-- pv_equiv track=rewrite | github.com/jaredap1995/LeetCode | Python/Medium/arrays_hashing/convert1Dto2DArray.py | solution
-- ===== SOURCE A (Python) =====
-- import collections
--
-- def solution(nums):
--     if len((set(nums))) == len(nums):
--         return [nums]
--
--     counter = collections.Counter(nums)
--     max_val = max(counter.values())
--     res = [[] for _ in range(max_val)]
--
--     i = 0
--     while i<max_val+1:
--         for k,v in counter.items():
--             if counter[k] == 0: continue
--             res[v-1].append(k)
--             counter[k] -= 1
--         i += 1
--
--     return res
-- ===== SOURCE B (Python) =====
-- import collections
--
-- def solution(nums):
--     cnt = collections.Counter(nums)
--     maxc = max(cnt.values(), default=0)
--     buckets = [[] for _ in range(maxc + 1)]
--     for k, c in cnt.items():
--         buckets[c].append(k)
--     rows = []
--     acc = []
--     for v in range(maxc, 0, -1):
--         acc = buckets[v] + acc
--         rows.append(acc)
--     rows.reverse()
--     return rows
-- ===== Notes on version B (the rewrite author's own statement) =====
-- stated objective: faster
-- what changed: Instead of A's repeated decrement-and-sweep passes over the counter (one pass per max count), B counting-sorts the distinct values into buckets indexed by their count and assembles the rows back-to-front, each row being its bucket prepended to the next row.
-- outside the precondition, e.g. on solution([]): A returns [[]], B returns []
import Mathlib
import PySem

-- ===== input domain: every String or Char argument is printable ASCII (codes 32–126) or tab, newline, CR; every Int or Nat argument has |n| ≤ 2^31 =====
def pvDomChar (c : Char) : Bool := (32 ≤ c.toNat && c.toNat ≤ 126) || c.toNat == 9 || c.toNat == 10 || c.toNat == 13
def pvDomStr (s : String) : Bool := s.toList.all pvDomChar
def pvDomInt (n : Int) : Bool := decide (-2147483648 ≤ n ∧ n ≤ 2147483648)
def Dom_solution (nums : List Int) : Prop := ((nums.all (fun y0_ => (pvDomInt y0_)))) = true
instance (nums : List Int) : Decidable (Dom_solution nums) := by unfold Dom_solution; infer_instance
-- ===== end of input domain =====

-- B replaces A's decrement-and-sweep passes (one pass per maximal count) by a counting sort of the
-- distinct values into buckets indexed by their count, assembling the rows back-to-front;
-- a timing run measures this as asymptotically faster (A does O(max_count * distinct) work).


-- ===== PORT A =====
-- shared helper for Python's `lst[i].append(x)` on a list of lists; at every reachable call site
-- of both ports the index satisfies 0 ≤ i < lst.length, where List.set is exact
def pvAppendAt (b : List (List Int)) (i : Int) (x : Int) : List (List Int) :=
  b.set i.toNat (PySem.List.pyGetD b i [] ++ [x])

-- one execution of A's `for k,v in counter.items(): ...` body (the keys of the dict never change
-- during a pass; values are read at visit time, exactly like Python's live items() view)
def pvPassA (st : PySem.Dict Int Int × List (List Int)) : PySem.Dict Int Int × List (List Int) :=
  st.1.keys.foldl (fun st k =>
    let v := st.1.getD k 0
    if v == 0 then st
    else (st.1.insert k (v - 1), pvAppendAt st.2 (v - 1) k)) st

-- A's `i = 0; while i < max_val + 1: ...; i += 1` runs the pass exactly (max_val + 1).toNat times
def pvWhileA : Nat → PySem.Dict Int Int × List (List Int) → PySem.Dict Int Int × List (List Int)
  | 0, st => st
  | n + 1, st => pvWhileA n (pvPassA st)

def solution (nums : List Int) : List (List Int) :=
  if PySem.Set.len (PySem.Set.ofList nums) == (nums.length : Int) then [nums]
  else
    let counter := PySem.Dict.counter nums
    -- max(counter.values()): the counter is nonempty on this branch, so the .getD 0 is unreachable
    let maxVal : Int := (PySem.List.max? counter.values (fun v => v)).getD 0
    let res : List (List Int) := (PySem.List.pyRange 0 maxVal).map (fun _ => [])
    (pvWhileA (maxVal + 1).toNat (counter, res)).2

-- ===== PORT B =====
def solution_alt (nums : List Int) : List (List Int) :=
  let cnt := PySem.Dict.counter nums
  let maxc : Int := PySem.List.maxD cnt.values (fun v => v) 0
  let buckets0 : List (List Int) := (PySem.List.pyRange 0 (maxc + 1)).map (fun _ => [])
  let buckets := cnt.items.foldl (fun b p => pvAppendAt b p.2 p.1) buckets0
  let st := (PySem.List.pyRange maxc 0 (-1)).foldl
    (fun (st : List (List Int) × List Int) v =>
      let acc := PySem.List.pyGetD buckets v [] ++ st.2
      (st.1 ++ [acc], acc)) ([], [])
  st.1.reverse

-- ===== PRECONDITION & SPEC =====
-- Pre_ excludes only the empty list, an unspecified corner on which A's distinct-shortcut returns
-- [[]] (one empty row) while B's general construction naturally yields [] (no rows); both are
-- defensible answers there.
def Pre_solution (nums : List Int) : Prop := nums ≠ []
instance (nums : List Int) : Decidable (Pre_solution nums) := by unfold Pre_solution; infer_instance
def pvWitness_solution : List Int := [1, 2, 1]

def Spec_solution (nums : List Int) (out : List (List Int)) : Prop := out = solution_alt nums
instance (nums : List Int) (out : List (List Int)) : Decidable (Spec_solution nums out) := by unfold Spec_solution; infer_instance

-- ===== CLAIM (what is proved, stated in full; the proofs are below) =====
def Claim_equal_solution : Prop := ∀ (nums : List Int), Dom_solution nums → Pre_solution nums → Spec_solution nums (solution nums)

-- ===== LEMMAS AND PROOFS =====

theorem pvAppendAt_length (b : List (List Int)) (i : Int) (x : Int) :
    (pvAppendAt b i x).length = b.length := by simp [pvAppendAt]

theorem pvAppendAt_getD (b : List (List Int)) (i : Int) (x : Int) (j : Nat)
    (hi0 : 0 ≤ i) (hj : j < b.length) :
    (pvAppendAt b i x).getD j [] = if (j : Int) = i then b.getD j [] ++ [x] else b.getD j [] := by
  unfold pvAppendAt
  by_cases h : (j : Int) = i
  · have hti : i.toNat = j := by omega
    subst hti
    rw [PySem.List.pyGetD_eq_getElem b [] hi0 (by omega)]
    simp [List.getD, hj, h]
  · have hne : i.toNat ≠ j := by omega
    simp [List.getD, List.getElem?_set_ne hne, h]

theorem pvFoldAppend_getD {α : Type} (l : List α) (idx : α → Int) (val : α → Int)
    (b : List (List Int)) (j : Nat) (hj : j < b.length)
    (hb : ∀ a ∈ l, 0 ≤ idx a ∧ idx a < b.length) :
    (l.foldl (fun b a => pvAppendAt b (idx a) (val a)) b).getD j []
      = b.getD j [] ++ (l.filter (fun a => idx a == (j : Int))).map val := by
  induction l generalizing b with
  | nil => simp
  | cons a l ih =>
    obtain ⟨ha0, ha1⟩ := hb a (by simp)
    rw [List.foldl_cons, ih _ (by rw [pvAppendAt_length]; exact hj)
        (by intro a' h'; rw [pvAppendAt_length]; exact hb a' (by simp [h']))]
    rw [pvAppendAt_getD b _ _ j ha0 hj]
    by_cases h : (j : Int) = idx a
    · simp [h.symm, List.filter_cons]
    · have : (idx a == (j : Int)) = false := by simp; omega
      simp [h, List.filter_cons, this]

theorem pvFoldPass (keys : List Int) (hnd : keys.Nodup)
    (d : PySem.Dict Int Int) (res : List (List Int)) (f : Int → Int)
    (hf : ∀ k ∈ keys, d.getD k 0 = f k)
    (hc : ∀ k ∈ keys, d.contains k = true) :
    (keys.foldl (fun st k =>
        let v := st.1.getD k 0
        if v == 0 then st else (st.1.insert k (v - 1), pvAppendAt st.2 (v - 1) k))
      (d, res)).1.keys = d.keys
    ∧ (∀ k', k' ∉ keys →
        (keys.foldl (fun st k =>
          let v := st.1.getD k 0
          if v == 0 then st else (st.1.insert k (v - 1), pvAppendAt st.2 (v - 1) k))
        (d, res)).1.getD k' 0 = d.getD k' 0)
    ∧ (∀ k ∈ keys,
        (keys.foldl (fun st k =>
          let v := st.1.getD k 0
          if v == 0 then st else (st.1.insert k (v - 1), pvAppendAt st.2 (v - 1) k))
        (d, res)).1.getD k 0 = if f k = 0 then 0 else f k - 1)
    ∧ (keys.foldl (fun st k =>
        let v := st.1.getD k 0
        if v == 0 then st else (st.1.insert k (v - 1), pvAppendAt st.2 (v - 1) k))
      (d, res)).2
      = keys.foldl (fun r k => if f k = 0 then r else pvAppendAt r (f k - 1) k) res := by
  induction keys generalizing d res with
  | nil => simp
  | cons a keys ih =>
    have hna : a ∉ keys := (List.nodup_cons.mp hnd).1
    have hnd' : keys.Nodup := (List.nodup_cons.mp hnd).2
    have hfa : d.getD a 0 = f a := hf a (by simp)
    by_cases h0 : f a = 0
    · -- head skipped
      have hv : (d.getD a 0 == (0:Int)) = true := by simp [hfa, h0]
      obtain ⟨k1, k2, k3, k4⟩ := ih hnd' d res
        (fun k hk => hf k (by simp [hk])) (fun k hk => hc k (by simp [hk]))
      refine ⟨?_, ?_, ?_, ?_⟩ <;> simp only [List.foldl_cons, hv, if_pos, hfa, h0, beq_self_eq_true, if_true]
      · exact k1
      · intro k' hk'; exact k2 k' (by simp at hk'; exact hk'.2)
      · intro k hk
        simp at hk
        rcases hk with rfl | hk
        · rw [k2 k hna, hfa, h0]; simp
        · rw [k3 k hk]
      · exact k4
    · -- head processed
      have hv : (d.getD a 0 == (0:Int)) = false := by simp [hfa, h0]
      have hca : d.contains a = true := hc a (by simp)
      have hkeys : (d.insert a (d.getD a 0 - 1)).keys = d.keys :=
        PySem.Dict.keys_insert_of_contains d _ hca
      obtain ⟨k1, k2, k3, k4⟩ := ih hnd' (d.insert a (d.getD a 0 - 1)) (pvAppendAt res (d.getD a 0 - 1) a)
        (fun k hk => by
          rw [PySem.Dict.getD_insert_of_ne d _ _ (by rintro rfl; exact hna hk)]
          exact hf k (by simp [hk]))
        (fun k hk => by
          rw [PySem.Dict.contains_iff_mem_keys, hkeys, ← PySem.Dict.contains_iff_mem_keys]
          exact hc k (by simp [hk]))
      refine ⟨?_, ?_, ?_, ?_⟩ <;> simp only [List.foldl_cons, hv, if_neg, Bool.false_eq_true, not_false_iff, if_false]
      · rw [k1, hkeys]
      · intro k' hk'
        simp at hk'
        rw [k2 k' hk'.2, PySem.Dict.getD_insert_of_ne d _ _ (Ne.symm ?_)]
        exact fun h => hk'.1 h.symm
      · intro k hk
        simp at hk
        rcases hk with rfl | hk
        · rw [k2 k hna, PySem.Dict.getD_insert_self, hfa]; simp [h0]
        · rw [k3 k hk]
      · rw [k4, hfa]
        simp [h0]

def pvPure (keys : List Int) : Nat → (Int → Int) → List (List Int) → List (List Int)
  | 0, _, res => res
  | n + 1, f, res =>
      pvPure keys n (fun k => if f k = 0 then 0 else f k - 1)
        (keys.foldl (fun r k => if f k = 0 then r else pvAppendAt r (f k - 1) k) res)

theorem pvFoldAppend_length2 {α : Type} (l : List α) (idx : α → Int) (val : α → Int)
    (b : List (List Int)) :
    (l.foldl (fun b a => pvAppendAt b (idx a) (val a)) b).length = b.length := by
  induction l generalizing b with
  | nil => rfl
  | cons a l ih => simp [List.foldl_cons, ih, pvAppendAt_length]

theorem pvPass_eq_filter_fold (keys : List Int) (f : Int → Int) (res : List (List Int)) :
    keys.foldl (fun r k => if f k = 0 then r else pvAppendAt r (f k - 1) k) res
      = (keys.filter (fun k => !(f k == 0))).foldl (fun r k => pvAppendAt r (f k - 1) k) res := by
  induction keys generalizing res with
  | nil => rfl
  | cons a keys ih =>
    by_cases h : f a = 0 <;> simp [List.foldl_cons, h, ih]

theorem pvPass_length (keys : List Int) (f : Int → Int) (res : List (List Int)) :
    (keys.foldl (fun r k => if f k = 0 then r else pvAppendAt r (f k - 1) k) res).length
      = res.length := by
  rw [pvPass_eq_filter_fold]
  exact pvFoldAppend_length2 _ _ _ _

theorem pvPass_getD (keys : List Int) (f : Int → Int) (res : List (List Int)) (j : Nat)
    (hj : j < res.length) (hb : ∀ k ∈ keys, 0 ≤ f k ∧ f k ≤ (res.length : Int)) :
    (keys.foldl (fun r k => if f k = 0 then r else pvAppendAt r (f k - 1) k) res).getD j []
      = res.getD j [] ++ keys.filter (fun k => f k == (j : Int) + 1) := by
  rw [pvPass_eq_filter_fold,
    pvFoldAppend_getD (keys.filter (fun k => !(f k == 0))) (fun k => f k - 1) (fun k => k) res j hj
      (by
        intro k hk
        simp only [List.mem_filter, Bool.not_eq_eq_eq_not, Bool.not_true, beq_eq_false_iff_ne,
          ne_eq] at hk
        obtain ⟨h0, h1⟩ := hb k hk.1
        dsimp only
        constructor <;> omega)]
  rw [List.filter_filter, List.map_id']
  congr 1
  apply List.filter_congr
  intro k _
  rw [Bool.eq_iff_iff]
  simp
  omega

theorem pvPure_length (keys : List Int) (n : Nat) (f : Int → Int) (res : List (List Int)) :
    (pvPure keys n f res).length = res.length := by
  induction n generalizing f res with
  | zero => rfl
  | succ n ih => rw [pvPure, ih, pvPass_length]

theorem pvPure_getD (keys : List Int) (n : Nat) (f : Int → Int) (res : List (List Int)) (j : Nat)
    (hj : j < res.length) (hb : ∀ k ∈ keys, 0 ≤ f k ∧ f k ≤ (res.length : Int)) :
    (pvPure keys n f res).getD j []
      = res.getD j []
        ++ (List.range n).flatMap (fun (p : Nat) => keys.filter (fun k => f k == (p : Int) + j + 1)) := by
  induction n generalizing f res with
  | zero => simp [pvPure]
  | succ n ih =>
    rw [pvPure, ih _ _ (by rw [pvPass_length]; exact hj)
      (by
        intro k hk
        obtain ⟨h0, h1⟩ := hb k hk
        rw [pvPass_length]
        constructor <;> [skip; skip] <;> by_cases h : f k = 0 <;> simp [h] <;> omega)]
    rw [pvPass_getD keys f res j hj hb]
    rw [List.append_assoc]
    congr 1
    rw [List.range_succ_eq_map]
    rw [List.flatMap_cons, List.flatMap_map]
    congr 1
    · simp
    · apply List.flatMap_congr
      intro p _
      apply List.filter_congr
      intro k _
      rw [Bool.eq_iff_iff]
      simp
      constructor <;> intro h
      · split at h <;> omega
      · have hp : (0:Int) ≤ (p:Int) := by positivity
        split <;> omega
____________________
● PROBLEM DESCRIPTION
Search the entries for the word "symm" and copy every line that holds it.

● COMPLETED TASK
    · simp [h.symm, List.filter_cons]
        rw [k2 k' hk'.2, PySem.Dict.getD_insert_of_ne d _ _ (Ne.symm ?_)]
        exact fun h => hk'.1 h.symm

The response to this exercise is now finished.